We are all in this together and we WILL make it right! Like almost everyone else I felt ANGER and a DEEP sorrow when this divisive Prop had a majority vote on the wrong side of fairness.

We have to have faith that we only lost the battle and NOT the war!! As much as it hurts, as angry as it makes us, we WILL win this war because we are on the RIGHT side of Justice.

This was a defining moment in our history of oppression and it has re-energized a movement that goes way beyond our CA borders!

I have faith that I will live to see the day when marriage equality will be a reality across the USA, the day when TRUE equality will reign once and for all! Am I hoping for too much? Possibly, but I’m still going to do everything I can to strive for it nonetheless.
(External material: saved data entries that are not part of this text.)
-- pv_equiv track=rewrite | github.com/jiewwantan/RNN_LSTM_trading_model | rnn_backtesting.py | longestconsecutive_loss
-- ===== SOURCE A (Python) =====
-- def longestconsecutive_loss(arr):
--     """
--     This function computes the longest losing streak
--     """
--
--     # remove all non trading activities
--     arr = list(filter(lambda a: a != 0, arr))
--
--     n = len(arr)
--     # Initialize result
--     res = 0
--
--     # Traverse array
--     for i in range(n):
--
--         # Count of current
--         # non-negative integers
--         curr_count = 0
--         while (i < n and arr[i] < 0):
--             curr_count += 1
--             i += 1
--
--         # Update result if required.
--         res = max(res, curr_count)
--
--     return res
-- ===== SOURCE B (Python) =====
-- def longestconsecutive_loss(arr):
--     """Longest losing streak: single pass, zeros skipped, positives reset the run."""
--     res = 0
--     cur = 0
--     for a in arr:
--         if a > 0:
--             cur = 0
--         elif a < 0:
--             cur += 1
--             if cur > res:
--                 res = cur
--     return res
-- ===== Notes on version B (the rewrite author's own statement) =====
-- stated objective: faster
-- what changed: Replaces the filter pass plus the quadratic restart-a-counter-at-every-index scan by one linear pass that keeps the current and best negative run, skipping zeros in place.
import Mathlib
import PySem

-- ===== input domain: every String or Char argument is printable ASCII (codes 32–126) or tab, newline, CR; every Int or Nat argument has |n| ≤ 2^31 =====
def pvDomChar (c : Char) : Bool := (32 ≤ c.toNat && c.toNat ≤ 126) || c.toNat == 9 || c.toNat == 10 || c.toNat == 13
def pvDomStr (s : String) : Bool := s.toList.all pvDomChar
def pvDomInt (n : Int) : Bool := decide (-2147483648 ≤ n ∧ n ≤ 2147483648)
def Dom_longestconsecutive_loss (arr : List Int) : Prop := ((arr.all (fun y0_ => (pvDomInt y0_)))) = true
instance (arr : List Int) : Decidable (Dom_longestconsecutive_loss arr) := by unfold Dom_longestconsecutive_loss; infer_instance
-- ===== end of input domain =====

-- B replaces A's quadratic restart-at-every-index scan (after a filter pass) by one
-- linear pass tracking the current and best negative run (objective: faster, asymptotic).

-- ===== PORT A =====
-- the inner `while (i < n and arr[i] < 0): curr_count += 1; i += 1`
def lccWhile (arr : List Int) (n i curr : Int) : Int :=
  if h : i < n then
    match PySem.List.pyGet? arr i with
    | some v => if v < 0 then lccWhile arr n (i + 1) (curr + 1) else curr
    | none => curr  -- unreachable when n = len(arr): then arr[i] exists for 0 ≤ i < n
  else curr
termination_by (n - i).toNat
decreasing_by omega

def longestconsecutive_loss (arr : List Int) : Int :=
  let arr := arr.filter (fun a => a != 0)
  let n : Int := arr.length
  (PySem.List.pyRange 0 n 1).foldl (fun res i => max res (lccWhile arr n i 0)) 0

-- ===== PORT B =====
def longestconsecutive_loss_alt (arr : List Int) : Int :=
  (arr.foldl (fun (st : Int × Int) a =>
      if a > 0 then (st.1, 0)
      else if a < 0 then
        let cur := st.2 + 1
        (if cur > st.1 then cur else st.1, cur)
      else st) (0, 0)).1

-- ===== PRECONDITION & SPEC =====
def Spec_longestconsecutive_loss (arr : List Int) (out : Int) : Prop := out = longestconsecutive_loss_alt arr
instance (arr : List Int) (out : Int) : Decidable (Spec_longestconsecutive_loss arr out) := by unfold Spec_longestconsecutive_loss; infer_instance

-- ===== CLAIM (what is proved, stated in full; the proofs are below) =====
def Claim_equal_longestconsecutive_loss : Prop := ∀ (arr : List Int), Dom_longestconsecutive_loss arr → Spec_longestconsecutive_loss arr (longestconsecutive_loss arr)

-- ===== LEMMAS AND PROOFS =====

-- length of the negative prefix
def negPre : List Int → Int
  | [] => 0
  | x :: xs => if x < 0 then negPre xs + 1 else 0

-- longest negative run (max of negPre over all suffixes)
def maxRun : List Int → Int
  | [] => 0
  | x :: xs => max (negPre (x :: xs)) (maxRun xs)

-- best run reachable on l when the current run already has length c (B's scan, zeros skipped)
def bestFrom (c : Int) : List Int → Int
  | [] => 0
  | x :: xs => if x > 0 then bestFrom 0 xs else if x < 0 then max (c + 1) (bestFrom (c + 1) xs) else bestFrom c xs

-- extra value B's first (possibly c-extended) run can contribute beyond maxRun
def extraRun (c : Int) : List Int → Int
  | [] => 0
  | x :: xs => if x < 0 then c + negPre (x :: xs) else 0

theorem negPre_nonneg (l : List Int) : 0 ≤ negPre l := by
  induction l with
  | nil => simp [negPre]
  | cons x xs ih => simp only [negPre]; split <;> omega

theorem maxRun_nonneg (l : List Int) : 0 ≤ maxRun l := by
  induction l with
  | nil => simp [maxRun]
  | cons x xs ih => simp only [maxRun]; omega

theorem negPre_cons (x : Int) (xs : List Int) : negPre (x :: xs) = if x < 0 then negPre xs + 1 else 0 := rfl
theorem maxRun_cons (x : Int) (xs : List Int) : maxRun (x :: xs) = max (negPre (x :: xs)) (maxRun xs) := rfl
theorem extraRun_cons (c x : Int) (xs : List Int) : extraRun c (x :: xs) = if x < 0 then c + negPre (x :: xs) else 0 := rfl

theorem extraRun_le_maxRun (l : List Int) : extraRun 0 l ≤ maxRun l := by
  cases l with
  | nil => simp [extraRun, maxRun]
  | cons x xs =>
    simp only [extraRun, maxRun]
    split <;> [skip; exact le_max_of_le_left (negPre_nonneg _)]
    omega

theorem lccWhile_eq (k : Nat) (l : List Int) (i c : Int) (hi : 0 ≤ i)
    (hk : l.length - i.toNat ≤ k) :
    lccWhile l (l.length : Int) i c = c + negPre (l.drop i.toNat) := by
  induction k generalizing i c with
  | zero =>
    have hge : l.length ≤ i.toNat := by omega
    rw [lccWhile]
    rw [List.drop_eq_nil_of_le hge]
    rw [dif_neg (by omega)]
    simp [negPre]
  | succ k ih =>
    by_cases h : i < (l.length : Int)
    · have hlt : i.toNat < l.length := by omega
      rw [lccWhile, dif_pos h]
      have hg : PySem.List.pyGet? l i = some l[i.toNat] := by
        rw [PySem.List.pyGet?_of_nonneg l hi]
        exact List.getElem?_eq_getElem hlt
      rw [hg]
      rw [List.drop_eq_getElem_cons hlt]
      simp only [negPre]
      by_cases hv : l[i.toNat] < 0
      · rw [if_pos hv, if_pos hv]
        rw [ih (i + 1) (c + 1) (by omega) (by omega)]
        have : (i + 1).toNat = i.toNat + 1 := by omega
        rw [this]
        omega
      · rw [if_neg hv, if_neg hv]; omega
    · rw [lccWhile, dif_neg h]
      rw [List.drop_eq_nil_of_le (by omega)]
      simp [negPre]

theorem rangeFold_eq (l : List Int) (r : Int) (hr : 0 ≤ r) :
    (List.range l.length).foldl (fun res k => max res (negPre (l.drop k))) r = max r (maxRun l) := by
  induction l generalizing r with
  | nil => simp [maxRun]; omega
  | cons x xs ih =>
    have : (x :: xs).length = xs.length + 1 := rfl
    rw [this, List.range_succ_eq_map, List.foldl_cons, List.foldl_map]
    simp only [List.drop_zero, List.drop_succ_cons]
    rw [ih (max r (negPre (x :: xs))) (le_max_of_le_left hr)]
    simp only [maxRun]
    omega

-- A computes maxRun of the zero-filtered list
theorem portA_eq (arr : List Int) :
    longestconsecutive_loss arr = maxRun (arr.filter (fun a => a != 0)) := by
  unfold longestconsecutive_loss
  set l := arr.filter (fun a => a != 0) with hl
  simp only []
  rw [PySem.List.pyRange_one]
  simp only [zero_add, sub_zero, Int.toNat_natCast, List.foldl_map]
  have hcong : ∀ (r : Int) (k : Nat), k ∈ List.range l.length →
      max r (lccWhile l (l.length : Int) (k : Int) 0) = max r (negPre (l.drop k)) := by
    intro r k _
    rw [lccWhile_eq l.length l (k : Int) 0 (by positivity) (by omega)]
    simp
  rw [PySem.List.foldl_congr_mem (List.range l.length) _ _ 0 hcong, rangeFold_eq l 0 le_rfl]
  have := maxRun_nonneg l
  omega

-- B's fold invariant: first component = max of the carried best and the best reachable run
theorem portB_fold (l : List Int) (r c : Int) (hr : 0 ≤ r) :
    (l.foldl (fun (st : Int × Int) a =>
      if a > 0 then (st.1, 0)
      else if a < 0 then (if st.2 + 1 > st.1 then st.2 + 1 else st.1, st.2 + 1)
      else st) (r, c)).1 = max r (bestFrom c l) := by
  induction l generalizing r c with
  | nil => simp [bestFrom]; omega
  | cons x xs ih =>
    simp only [List.foldl_cons, bestFrom]
    by_cases h1 : x > 0
    · rw [if_pos h1, if_pos h1, ih r 0 hr]
    · rw [if_neg h1, if_neg h1]
      by_cases h2 : x < 0
      · rw [if_pos h2, if_pos h2]
        have : (if c + 1 > r then c + 1 else r) = max r (c + 1) := by omega
        rw [this, ih _ _ (le_max_of_le_left hr)]
        omega
      · rw [if_neg h2, if_neg h2, ih r c hr]

-- bestFrom on the raw list = maxRun of the filtered list, plus the possible c-extension of the first run
theorem bestFrom_eq (l : List Int) (c : Int) (hc : 0 ≤ c) :
    bestFrom c l = max (maxRun (l.filter (fun a => a != 0))) (extraRun c (l.filter (fun a => a != 0))) := by
  induction l generalizing c with
  | nil => simp [bestFrom, maxRun, extraRun]
  | cons x xs ih =>
    by_cases h0 : x = 0
    · subst h0
      simpa [bestFrom] using ih c hc
    · have hf : (x :: xs).filter (fun a => a != 0) = x :: xs.filter (fun a => a != 0) := by
        simp [h0]
      rw [hf]
      show (if x > 0 then bestFrom 0 xs else if x < 0 then max (c + 1) (bestFrom (c + 1) xs) else bestFrom c xs) = _
      by_cases h1 : x > 0
      · rw [if_pos h1, ih 0 le_rfl]
        have h2 : ¬ x < 0 := by omega
        have ha := extraRun_le_maxRun (xs.filter (fun a => a != 0))
        have hb := maxRun_nonneg (xs.filter (fun a => a != 0))
        rw [maxRun_cons, extraRun_cons, negPre_cons, if_neg h2, if_neg h2]
        omega
      · have h2 : x < 0 := by omega
        rw [if_neg h1, if_pos h2, ih (c + 1) (by omega)]
        simp only [maxRun_cons, extraRun_cons, negPre_cons, if_pos h2]
        cases hx : xs.filter (fun a => a != 0) with
        | nil => simp [maxRun, extraRun, negPre]; omega
        | cons y ys =>
          simp only [maxRun_cons, extraRun_cons, negPre_cons]
          have hp := negPre_nonneg ys
          have hm := maxRun_nonneg ys
          split_ifs <;> omega

-- B also computes maxRun of the zero-filtered list
theorem portB_eq (arr : List Int) :
    longestconsecutive_loss_alt arr = maxRun (arr.filter (fun a => a != 0)) := by
  unfold longestconsecutive_loss_alt
  rw [portB_fold arr 0 0 le_rfl, bestFrom_eq arr 0 le_rfl]
  have h1 := extraRun_le_maxRun (arr.filter (fun a => a != 0))
  have h2 := maxRun_nonneg (arr.filter (fun a => a != 0))
  omega

-- ===== VERDICT (by name: the statement is the Claim_ definition above) =====
theorem longestconsecutive_loss_spec : Claim_equal_longestconsecutive_loss := by
  intro arr _
  unfold Spec_longestconsecutive_loss
  rw [portA_eq, portB_eq]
Mombian: Sustenance for Lesbian Moms » Blog Archive » Weekly Political Roundup
January 11th, 2009 | LINK

[...] gone through it in enough detail yet to offer an opinion; nor has Timothy’s colleague Jim Burroway, but he has some good thoughts on the issue [...]

Ben in Oakland
January 12th, 2009 | LINK

allen: sorry, I was pretty much not avialable during the weekend. The husband had kidney stones, we had an important client dinner, blah blah.

I would love to give you a copy of the handbook, but I don’t have one. I kept it for aobut 15 years. When the oregon anti-gay wars started in the early ’90′s, one of their people I was in contact with requested my copy for the speakers. I didn’t have time to make a copy myself, so I sent him the only one i had with the proviso that he send it back to me after xeroxing. He didn’t, and it is gone.

I admnire that you are so much more positive about our leaderhsip and the campaign than I am capable of feeling. I’m still really angry about their density.

At the beginning of the campaign, I went to speak to (I think) the communications director. I told her I wanted to speak to community groups, and had put my business on hold to allow me lots of time to do so. She said, “We’re not seeing any demand for speakers.” I replied, “Then lets go out and create some.” She said she would get back to me.

Of course, she didn’t. That, and another incident concerning the words we were not supposed to use– children, rleigion, and prejudice– told me that the campaign was a definite waste of time.